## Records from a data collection
theorem remA_eq_aux : ∀ (n : Nat) (l : List Char), l.length ≤ n → (∃ c ∈ l, c ≠ '.') →
    remA l = some (altGo none l) := by
  intro n
  induction n with
  | zero =>
    intro l hn hp
    obtain ⟨x, hx, _⟩ := hp
    cases l
    · simp at hx
    · simp at hn
  | succ n ih =>
    intro l hn hp
    obtain ⟨x, hxm, hxd⟩ := hp
    cases l with
    | nil => simp at hxm
    | cons c t =>
      rw [remA_cons]
      by_cases hc : c = '.'
      · subst hc
        rw [if_pos rfl, altGo_cons_dot]
        apply ih t (by simp at hn ⊢; omega)
        refine ⟨x, ?_, hxd⟩
        simp at hxm
        rcases hxm with rfl | h
        · exact absurd rfl hxd
        · exact h
      · rw [if_neg hc]
        by_cases hlast : (c :: t).getLast? = some '.'
        · rw [if_pos hlast, altGo_dropLast none _ hlast]
          apply ih
          · rw [List.length_dropLast]; simp at hn ⊢; omega
          · have ht : t ≠ [] := by
              rintro rfl
              simp at hlast
              exact hc hlast
            obtain ⟨d, r, rfl⟩ := List.exists_cons_of_ne_nil ht
            refine ⟨c, ?_, hc⟩
            rw [List.dropLast_cons_of_ne_nil (by simp)]
            simp
        · rw [if_neg hlast]
          cases hfb : findBad (c :: t) 1 with
          | none =>
            have hlast2 : (c :: t).getD ((c :: t).length - 1) ' ' ≠ '.' := by
              intro hEq
              exact hlast (by rw [getLast?_eq_getD (by simp), hEq])
            have hnb := findBad_none hfb
            have hnf := nf_of_noBad_aux (c :: t).length (c :: t) hlast2
              (fun k hk1 hk2 => hnb k hk1 hk2) 1 le_rfl (by omega)
            simp only [Nat.sub_self, List.getD_cons_zero, List.drop_one,
              List.tail_cons] at hnf
            show some (c :: t) = some (altGo none (c :: t))
            rw [altGo_cons, if_neg hc, altGo_nf hnf]
          | some i =>
            obtain ⟨h1i, hbadat, hmin⟩ := findBad_some hfb
            have hilt : i < (c :: t).length - 1 := findBad_lt hfb
            obtain ⟨i', rfl⟩ : ∃ i', i = i' + 1 := ⟨i - 1, by omega⟩
            have hdoti : (c :: t).getD (i'+1) ' ' = '.' := hbadat.1
            have hlen2 : i' + 2 < (c :: t).length := by simp at hilt ⊢; omega
            -- the deleted-list recursive call
            have hpre : ∃ y ∈ (c :: t).take (i'+1) ++ (c :: t).drop (i'+2), y ≠ '.' := by
              refine ⟨c, ?_, hc⟩
              simp [List.take_succ_cons]
            have hlend : ((c :: t).take (i'+1) ++ (c :: t).drop (i'+2)).length ≤ n := by
              rw [List.length_append, List.length_take, List.length_drop]
              simp at hn hlen2 ⊢
              omega
            show remA (List.take (i'+1) (c :: t) ++ List.drop (i'+2) (c :: t)) =
              some (altGo none (c :: t))
            rw [ih _ hlend hpre]
            congr 1
            -- notation for the pieces
            have hnf := nf_of_noBad_take_aux (c :: t).length (c :: t) (i'+1)
              (by omega) hdoti (fun k hk1 hk2 => hmin k hk1 hk2) 1 le_rfl (by omega) (by omega)
            simp only [Nat.sub_self, List.getD_cons_zero, List.drop_one, List.tail_cons,
              Nat.add_sub_cancel] at hnf
            have hq := getLastD_take_aux (c :: t).length (c :: t) (i'+1) (by omega) 1
              (by omega) (by omega)
            simp only [Nat.sub_self, List.getD_cons_zero, List.drop_one, List.tail_cons,
              Nat.add_sub_cancel] at hq
            have hdropi : t.drop i' = '.' :: (c :: t).drop (i'+2) := by
              have h1 : (c :: t).drop (i'+1) = (c :: t).getD (i'+1) ' ' :: (c :: t).drop (i'+2) :=
                drop_cons_getD (by omega)
            -- (c::t).drop (i'+1) = t.drop i'
              rw [List.drop_succ_cons] at h1
              rw [h1, hdoti]
            have hb : (c :: t).drop (i'+2) =
                (c :: t).getD (i'+2) ' ' :: (c :: t).drop (i'+3) := drop_cons_getD hlen2
            have hor : isNum ((t.take i').getLastD c) = false ∨
                headNum ((c :: t).drop (i'+2)) = false := by
              rcases hbadat.2 with h | h
              · left
                rw [hq]
                exact notNum (by simpa using h)
              · right
                rw [hb]
                simp only [headNum]
                exact notNum (by simpa using h)
            have htake : (c :: t).take (i'+1) = c :: t.take i' := by
              simp [List.take_succ_cons]
            rw [htake, List.cons_append, altGo_cons, if_neg hc,
              altGo_cons none c t, if_neg hc]
            congr 1
            conv_rhs => rw [← List.take_append_drop i' t]
            rw [altGo_passthrough hnf, altGo_passthrough hnf, hdropi,
              altGo_drop_bad hor]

## Problem description
None of the records may be omitted; each is to be printed exactly.

## Solution for this exercise
theorem remA_eq_aux : ∀ (n : Nat) (l : List Char), l.length ≤ n → (∃ c ∈ l, c ≠ '.') →
    remA l = some (altGo none l) := by
  intro n
  induction n with
  | zero =>
    intro l hn hp
    obtain ⟨x, hx, _⟩ := hp
    cases l
    · simp at hx
    · simp at hn
  | succ n ih =>
    intro l hn hp
    obtain ⟨x, hxm, hxd⟩ := hp
    cases l with
    | nil => simp at hxm
    | cons c t =>
      rw [remA_cons]
      by_cases hc : c = '.'
      · subst hc
        rw [if_pos rfl, altGo_cons_dot]
        apply ih t (by simp at hn ⊢; omega)
        refine ⟨x, ?_, hxd⟩
        simp at hxm
        rcases hxm with rfl | h
        · exact absurd rfl hxd
        · exact h
      · rw [if_neg hc]
        by_cases hlast : (c :: t).getLast? = some '.'
        · rw [if_pos hlast, altGo_dropLast none _ hlast]
          apply ih
          · rw [List.length_dropLast]; simp at hn ⊢; omega
          · have ht : t ≠ [] := by
              rintro rfl
              simp at hlast
              exact hc hlast
            obtain ⟨d, r, rfl⟩ := List.exists_cons_of_ne_nil ht
            refine ⟨c, ?_, hc⟩
            rw [List.dropLast_cons_of_ne_nil (by simp)]
            simp
        · rw [if_neg hlast]
          cases hfb : findBad (c :: t) 1 with
          | none =>
            have hlast2 : (c :: t).getD ((c :: t).length - 1) ' ' ≠ '.' := by
              intro hEq
              exact hlast (by rw [getLast?_eq_getD (by simp), hEq])
            have hnb := findBad_none hfb
            have hnf := nf_of_noBad_aux (c :: t).length (c :: t) hlast2
              (fun k hk1 hk2 => hnb k hk1 hk2) 1 le_rfl (by omega)
            simp only [Nat.sub_self, List.getD_cons_zero, List.drop_one,
              List.tail_cons] at hnf
            show some (c :: t) = some (altGo none (c :: t))
            rw [altGo_cons, if_neg hc, altGo_nf hnf]
          | some i =>
            obtain ⟨h1i, hbadat, hmin⟩ := findBad_some hfb
            have hilt : i < (c :: t).length - 1 := findBad_lt hfb
            obtain ⟨i', rfl⟩ : ∃ i', i = i' + 1 := ⟨i - 1, by omega⟩
            have hdoti : (c :: t).getD (i'+1) ' ' = '.' := hbadat.1
            have hlen2 : i' + 2 < (c :: t).length := by simp at hilt ⊢; omega
            -- the deleted-list recursive call
            have hpre : ∃ y ∈ (c :: t).take (i'+1) ++ (c :: t).drop (i'+2), y ≠ '.' := by
              refine ⟨c, ?_, hc⟩
              simp [List.take_succ_cons]
            have hlend : ((c :: t).take (i'+1) ++ (c :: t).drop (i'+2)).length ≤ n := by
              rw [List.length_append, List.length_take, List.length_drop]
              simp at hn hlen2 ⊢
              omega
            show remA (List.take (i'+1) (c :: t) ++ List.drop (i'+2) (c :: t)) =
              some (altGo none (c :: t))
            rw [ih _ hlend hpre]
            congr 1
            -- notation for the pieces
            have hnf := nf_of_noBad_take_aux (c :: t).length (c :: t) (i'+1)
              (by omega) hdoti (fun k hk1 hk2 => hmin k hk1 hk2) 1 le_rfl (by omega) (by omega)
            simp only [Nat.sub_self, List.getD_cons_zero, List.drop_one, List.tail_cons,
              Nat.add_sub_cancel] at hnf
            have hq := getLastD_take_aux (c :: t).length (c :: t) (i'+1) (by omega) 1
              (by omega) (by omega)
            simp only [Nat.sub_self, List.getD_cons_zero, List.drop_one, List.tail_cons,
              Nat.add_sub_cancel] at hq
            have hdropi : t.drop i' = '.' :: (c :: t).drop (i'+2) := by
              have h1 : (c :: t).drop (i'+1) = (c :: t).getD (i'+1) ' ' :: (c :: t).drop (i'+2) :=
                drop_cons_getD (by omega)
            -- (c::t).drop (i'+1) = t.drop i'
              rw [List.drop_succ_cons] at h1
              rw [h1, hdoti]
            have hb : (c :: t).drop (i'+2) =
                (c :: t).getD (i'+2) ' ' :: (c :: t).drop (i'+3) := drop_cons_getD hlen2
            have hor : isNum ((t.take i').getLastD c) = false ∨
                headNum ((c :: t).drop (i'+2)) = false := by
              rcases hbadat.2 with h | h
              · left
                rw [hq]
                exact notNum (by simpa using h)
              · right
                rw [hb]
                simp only [headNum]
                exact notNum (by simpa using h)
            have htake : (c :: t).take (i'+1) = c :: t.take i' := by
              simp [List.take_succ_cons]
            rw [htake, List.cons_append, altGo_cons, if_neg hc,
              altGo_cons none c t, if_neg hc]
            congr 1
            conv_rhs => rw [← List.take_append_drop i' t]
            rw [altGo_passthrough hnf, altGo_passthrough hnf, hdropi,
              altGo_drop_bad hor]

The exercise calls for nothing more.